= Masonic Child Identification Programs =

Charitable initiative by North American Masonic lodges

Masonic Child Identification Programs (CHIP) are a charitable initiative by North American Masonic lodges to aid in the identification and recovery of missing children. CHIP programs are supported monetarily at the Grand Lodge level, and are staffed by volunteers from subordinate lodges as well as law enforcement and dental professionals.

The CHIP programs allow parents the opportunity to create a kit of identifying materials for their child, free of charge. The kit contains a fingerprint card, a physical description, a VHS tape, computer disk, or DVD of the child, a dental imprint, and a DNA sample. The purpose of the kit is to provide critical information to the public and to law enforcement in the event that a child is reported missing. The program has been lauded by the National Center for Missing and Exploited Children.

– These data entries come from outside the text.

-- pv_equiv track=rewrite | github.com/ysimonov/programming_experience | algorithms/price_combinations_problem/main.py | get_valid_combination
-- ===== SOURCE A (Python) =====
-- import itertools
--
-- def get_valid_combination(max_perm, path_lengths):
--     for permutation in itertools.product(range(max_perm), repeat=len(path_lengths)):
--         valid_combination = True
--         for (path_length, list_idx) in zip(path_lengths, permutation):
--             # check if path is valid
--             if list_idx > path_length:
--                 valid_combination = False
--                 break
--         if valid_combination:
--             yield permutation
-- ===== SOURCE B (Python) =====
-- import itertools
--
-- def get_valid_combination(max_perm, path_lengths):
--     ranges = [range(min(max_perm, pl + 1)) for pl in path_lengths]
--     yield from itertools.product(*ranges)
-- ===== Notes on version B (the rewrite author's own statement) =====
-- stated objective: alternative
-- what changed: Instead of enumerating every tuple in range(max_perm)^n and filtering with an inner validity loop, B builds a per-position range of only the valid indices (min(max_perm, path_length+1)) and takes their cartesian product, so invalid tuples are never generated.
import Mathlib
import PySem

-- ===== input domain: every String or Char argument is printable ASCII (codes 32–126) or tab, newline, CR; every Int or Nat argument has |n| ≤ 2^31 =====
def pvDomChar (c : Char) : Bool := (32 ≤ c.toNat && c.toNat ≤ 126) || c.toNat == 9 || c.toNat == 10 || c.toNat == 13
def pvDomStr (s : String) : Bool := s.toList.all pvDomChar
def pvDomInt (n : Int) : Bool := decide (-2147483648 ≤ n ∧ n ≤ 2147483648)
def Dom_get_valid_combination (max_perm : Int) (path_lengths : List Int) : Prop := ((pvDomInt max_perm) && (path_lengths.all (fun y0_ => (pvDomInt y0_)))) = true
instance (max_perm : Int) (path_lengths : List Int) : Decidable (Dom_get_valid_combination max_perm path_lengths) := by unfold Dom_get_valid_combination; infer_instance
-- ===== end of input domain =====

-- B replaces A's filter over the full cartesian product range(max_perm)^n by a cartesian product of
-- per-position ranges that contain only the valid indices, so invalid tuples are never generated (objective: alternative).

-- ===== PORT A =====
-- itertools.product(range(max_perm), repeat=n), in itertools' order (first coordinate varies slowest)
def pvProdRep (m : Int) : Nat → List (List Int)
  | 0 => [[]]
  | n + 1 => (PySem.List.pyRange 0 m 1).flatMap (fun x => (pvProdRep m n).map (x :: ·))

-- A's inner validity loop with break, over zip(path_lengths, permutation)
def pvCheckValid : List (Int × Int) → Bool
  | [] => true
  | (pl, idx) :: rest => if idx > pl then false else pvCheckValid rest

def get_valid_combination (max_perm : Int) (path_lengths : List Int) : List (List Int) :=
  (pvProdRep max_perm path_lengths.length).filter
    (fun perm => pvCheckValid (path_lengths.zip perm))

-- ===== PORT B =====
-- itertools.product(*ranges): cartesian product of a list of lists, first factor slowest
def pvListProd : List (List Int) → List (List Int)
  | [] => [[]]
  | r :: rs => r.flatMap (fun x => (pvListProd rs).map (x :: ·))

def get_valid_combination_alt (max_perm : Int) (path_lengths : List Int) : List (List Int) :=
  pvListProd (path_lengths.map (fun pl => PySem.List.pyRange 0 (min max_perm (pl + 1)) 1))

-- ===== PRECONDITION & SPEC =====
def Spec_get_valid_combination (max_perm : Int) (path_lengths : List Int) (out : List (List Int)) : Prop := out = get_valid_combination_alt max_perm path_lengths
instance (max_perm : Int) (path_lengths : List Int) (out : List (List Int)) : Decidable (Spec_get_valid_combination max_perm path_lengths out) := by unfold Spec_get_valid_combination; infer_instance

-- ===== CLAIM (what is proved, stated in full; the proofs are below) =====
def Claim_equal_get_valid_combination : Prop := ∀ (max_perm : Int) (path_lengths : List Int), Dom_get_valid_combination max_perm path_lengths → Spec_get_valid_combination max_perm path_lengths (get_valid_combination max_perm path_lengths)

-- ===== LEMMAS AND PROOFS =====

-- filtering range(a,m) by ≤ p truncates it to range(a, min(m, p+1))
theorem pv_filter_range (a m p : Int) :
    (PySem.List.pyRange a m 1).filter (fun x => x ≤ p) = PySem.List.pyRange a (min m (p + 1)) 1 := by
  by_cases hm : m ≤ a
  · rw [PySem.List.pyRange_one_eq_nil hm, PySem.List.pyRange_one_eq_nil (by omega : min m (p+1) ≤ a)]
    rfl
  · rw [PySem.List.pyRange_one_cons (by omega : a < m)]
    by_cases hp : a ≤ p
    · rw [PySem.List.pyRange_one_cons (by omega : a < min m (p+1)), List.filter_cons_of_pos (by simpa using hp)]
      rw [pv_filter_range (a + 1) m p]
    · rw [List.filter_cons_of_neg (by simpa using hp)]
      rw [pv_filter_range (a + 1) m p, PySem.List.pyRange_one_eq_nil (by omega : min m (p+1) ≤ a+1),
         PySem.List.pyRange_one_eq_nil (by omega : min m (p+1) ≤ a)]
termination_by (m - a).toNat
decreasing_by all_goals omega

-- flatMap of an ite-nil body is flatMap over the filter
theorem pv_flatMap_ite {α β : Type} (p : α → Bool) (f : α → List β) (xs : List α) :
    xs.flatMap (fun x => if p x then f x else []) = (xs.filter p).flatMap f := by
  induction xs with
  | nil => rfl
  | cons a t ih => by_cases h : p a <;> simp [List.flatMap_cons, h, ih]

-- filtering the repeated product by A's validity check yields B's product of truncated ranges
theorem pv_main (m : Int) (pls : List Int) :
    (pvProdRep m pls.length).filter (fun perm => pvCheckValid (pls.zip perm)) =
      pvListProd (pls.map (fun pl => PySem.List.pyRange 0 (min m (pl + 1)) 1)) := by
  induction pls with
  | nil => rfl
  | cons p rest ih =>
    simp only [List.length_cons, pvProdRep, List.map_cons, pvListProd]
    rw [List.filter_flatMap]
    have hstep : ∀ x : Int,
        ((pvProdRep m rest.length).map (x :: ·)).filter
            (fun perm => pvCheckValid ((p :: rest).zip perm)) =
          if (x ≤ p : Bool) then
            ((pvProdRep m rest.length).filter (fun perm => pvCheckValid (rest.zip perm))).map (x :: ·)
          else [] := by
      intro x
      rw [List.filter_map]
      by_cases hx : x ≤ p
      · simp only [decide_eq_true_eq, if_pos hx]
        congr 1
        apply List.filter_congr
        intro perm _
        simp [Function.comp, pvCheckValid, not_lt.mpr hx]
      · simp only [decide_eq_true_eq, if_neg hx]
        rw [show (List.filter ((fun perm => pvCheckValid ((p :: rest).zip perm)) ∘ (x :: ·)) (pvProdRep m rest.length)) = [] from ?_]
        · simp
        · apply List.filter_eq_nil_iff.mpr
          intro perm _
          simp [Function.comp, pvCheckValid, lt_of_not_ge hx]
    rw [List.flatMap_congr (fun x _ => hstep x), pv_flatMap_ite, pv_filter_range, ih]

-- ===== VERDICT (by name: the statement is the Claim_ definition above) =====
theorem get_valid_combination_spec : Claim_equal_get_valid_combination := by
  intro m pls _
  unfold Spec_get_valid_combination get_valid_combination get_valid_combination_alt
  exact pv_main m pls
lemma loopA (m : Int) : ∀ (tail junk r : List Int) (inst a b : Int), r ≠ [] →
    a = (r.length : Int) + (junk.length : Int) →
    b = a + (tail.length : Int) →
    ∃ junk2 : List Int,
      (PySem.List.pyRange a b 1).foldl (aBody m) (r.reverse ++ junk ++ tail, (r.length : Int), inst)
      = ((tail.foldl (stepM m) (r, inst)).1.reverse ++ junk2,
         ((tail.foldl (stepM m) (r, inst)).1.length : Int),
         (tail.foldl (stepM m) (r, inst)).2) := by
  intro tail
  induction tail with
  | nil =>
    intro junk r inst a b hr ha hb
    refine ⟨junk, ?_⟩
    have hnil : PySem.List.pyRange a b 1 = [] := PySem.List.pyRange_one_eq_nil
      (by simp only [List.length_nil, Nat.cast_zero] at hb; omega)
    rw [hnil]
    simp
  | cons t ts ih =>
    intro junk r inst a b hr ha hb
    cases r with
    | nil => exact absurd rfl hr
    | cons v r0 =>
      have hab : a < b := by simp only [List.length_cons, List.length_append, List.length_reverse, List.length_nil, Nat.cast_add, Nat.cast_one, Nat.cast_zero] at hb; omega
      rw [PySem.List.pyRange_one_cons hab, List.foldl_cons]
      have hidx1 : ((v :: r0).length : Int) - 1 = ((r0.length : Nat) : Int) := by
        simp only [List.length_cons, List.length_append, List.length_reverse, List.length_nil, Nat.cast_add, Nat.cast_one, Nat.cast_zero]; omega
      have hread1 : PySem.List.pyGetD ((v :: r0).reverse ++ junk ++ t :: ts)
          (((v :: r0).length : Int) - 1) 0 = v := by
        rw [hidx1, PySem.List.pyGetD_natCast]
        have hsplit : (v :: r0).reverse ++ junk ++ t :: ts
            = r0.reverse ++ v :: (junk ++ t :: ts) := by simp
        rw [hsplit]
        simpa using getD_at_len r0.reverse (junk ++ t :: ts) v 0
      have ha2 : a = ((((v :: r0).reverse ++ junk).length : Nat) : Int) := by
        simp only [List.length_cons, List.length_append, List.length_reverse, List.length_nil, Nat.cast_add, Nat.cast_one, Nat.cast_zero] at ha ⊢; omega
      have hread2 : PySem.List.pyGetD ((v :: r0).reverse ++ junk ++ t :: ts) a 0 = t := by
        rw [ha2, PySem.List.pyGetD_natCast]
        simpa [List.append_assoc] using getD_at_len ((v :: r0).reverse ++ junk) ts t 0
      simp only [aBody, hread1, hread2, List.foldl_cons, stepM, List.headD_cons]
      by_cases hvt : v = t
      · subst hvt
        simp only [ne_eq, not_true_eq_false, if_false]
        by_cases hlt : inst < min 2 m
        · simp only [if_pos hlt]
          rw [PySem.List.pySetD_natCast]
          -- the write: two cases on junk
          cases junk with
          | nil =>
            have hset : ((v :: r0).reverse ++ [] ++ v :: ts).set (v :: r0).length v
                = (v :: v :: r0).reverse ++ [] ++ ts := by
              have := set_at_len (v :: r0).reverse ts v v
              simpa using this
            rw [hset]
            have hw : ((v :: r0).length : Int) + 1 = ((v :: v :: r0).length : Int) := by
              simp
            rw [hw]
            exact ih [] (v :: v :: r0) (inst + 1) (a + 1) b (by simp)
              (by simp only [List.length_cons, List.length_append, List.length_reverse, List.length_nil, Nat.cast_add, Nat.cast_one, Nat.cast_zero] at ha ⊢; omega) (by simp only [List.length_cons, List.length_append, List.length_reverse, List.length_nil, Nat.cast_add, Nat.cast_one, Nat.cast_zero] at hb ⊢; omega)
          | cons j jr =>
            have hset : ((v :: r0).reverse ++ j :: jr ++ v :: ts).set (v :: r0).length v
                = (v :: v :: r0).reverse ++ (jr ++ [v]) ++ ts := by
              have := set_at_len (v :: r0).reverse (jr ++ v :: ts) j v
              simp only [List.length_reverse] at this ⊢
              rw [show (v :: r0).reverse ++ j :: jr ++ v :: ts
                  = (v :: r0).reverse ++ j :: (jr ++ v :: ts) by simp] at *
              rw [this]; simp
            rw [hset]
            have hw : ((v :: r0).length : Int) + 1 = ((v :: v :: r0).length : Int) := by
              simp
            rw [hw]
            exact ih (jr ++ [v]) (v :: v :: r0) (inst + 1) (a + 1) b (by simp)
              (by simp only [List.length_cons, List.length_append, List.length_reverse, List.length_nil, Nat.cast_add, Nat.cast_one, Nat.cast_zero] at ha ⊢; omega) (by simp only [List.length_cons, List.length_append, List.length_reverse, List.length_nil, Nat.cast_add, Nat.cast_one, Nat.cast_zero] at hb ⊢; omega)
        · simp only [if_neg hlt]
          have hre : (v :: r0).reverse ++ junk ++ v :: ts
              = (v :: r0).reverse ++ (junk ++ [v]) ++ ts := by simp
          rw [hre]
          exact ih (junk ++ [v]) (v :: r0) inst (a + 1) b (by simp)
            (by simp only [List.length_cons, List.length_append, List.length_reverse, List.length_nil, Nat.cast_add, Nat.cast_one, Nat.cast_zero] at ha ⊢; omega) (by simp only [List.length_cons, List.length_append, List.length_reverse, List.length_nil, Nat.cast_add, Nat.cast_one, Nat.cast_zero] at hb ⊢; omega)
      · simp only [ne_eq, hvt, not_false_eq_true, if_true]
        rw [PySem.List.pySetD_natCast]
        cases junk with
        | nil =>
          have hset : ((v :: r0).reverse ++ [] ++ t :: ts).set (v :: r0).length t
              = (t :: v :: r0).reverse ++ [] ++ ts := by
            have := set_at_len (v :: r0).reverse ts t t
            simpa using this
          rw [hset]
          have hw : ((v :: r0).length : Int) + 1 = ((t :: v :: r0).length : Int) := by
            simp
          rw [hw]
          exact ih [] (t :: v :: r0) 1 (a + 1) b (by simp)
            (by simp only [List.length_cons, List.length_append, List.length_reverse, List.length_nil, Nat.cast_add, Nat.cast_one, Nat.cast_zero] at ha ⊢; omega) (by simp only [List.length_cons, List.length_append, List.length_reverse, List.length_nil, Nat.cast_add, Nat.cast_one, Nat.cast_zero] at hb ⊢; omega)
        | cons j jr =>
          have hset : ((v :: r0).reverse ++ j :: jr ++ t :: ts).set (v :: r0).length t
              = (t :: v :: r0).reverse ++ (jr ++ [t]) ++ ts := by
            have := set_at_len (v :: r0).reverse (jr ++ t :: ts) j t
            simp only [List.length_reverse] at this ⊢
            rw [show (v :: r0).reverse ++ j :: jr ++ t :: ts
                = (v :: r0).reverse ++ j :: (jr ++ t :: ts) by simp] at *
            rw [this]; simp
          rw [hset]
          have hw : ((v :: r0).length : Int) + 1 = ((t :: v :: r0).length : Int) := by
            simp
          rw [hw]
          exact ih (jr ++ [t]) (t :: v :: r0) 1 (a + 1) b (by simp)
            (by simp only [List.length_cons, List.length_append, List.length_reverse, List.length_nil, Nat.cast_add, Nat.cast_one, Nat.cast_zero] at ha ⊢; omega) (by simp only [List.length_cons, List.length_append, List.length_reverse, List.length_nil, Nat.cast_add, Nat.cast_one, Nat.cast_zero] at hb ⊢; omega)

The VHS tape or DVD, besides a video capturing appearance and voice, includes data tailored to the child's age group that can assist in finding children who might be missing for reasons besides abduction.

The Masonic Child ID Program has been referenced by state and local law enforcement agencies as their model for establishing this service. The difference between Masonic CHIP and others is that municipal and law enforcement agencies typically place all data that is collected (including fingerprints) into a database. The Masonic Child ID Program operates with strict confidentiality, with all data on portable computers being removed from systems immediately after the DVD data has been written. If the DVD or VHS tape is lost, a parent or guardian must attend another Masonic Child ID event to obtain a new copy.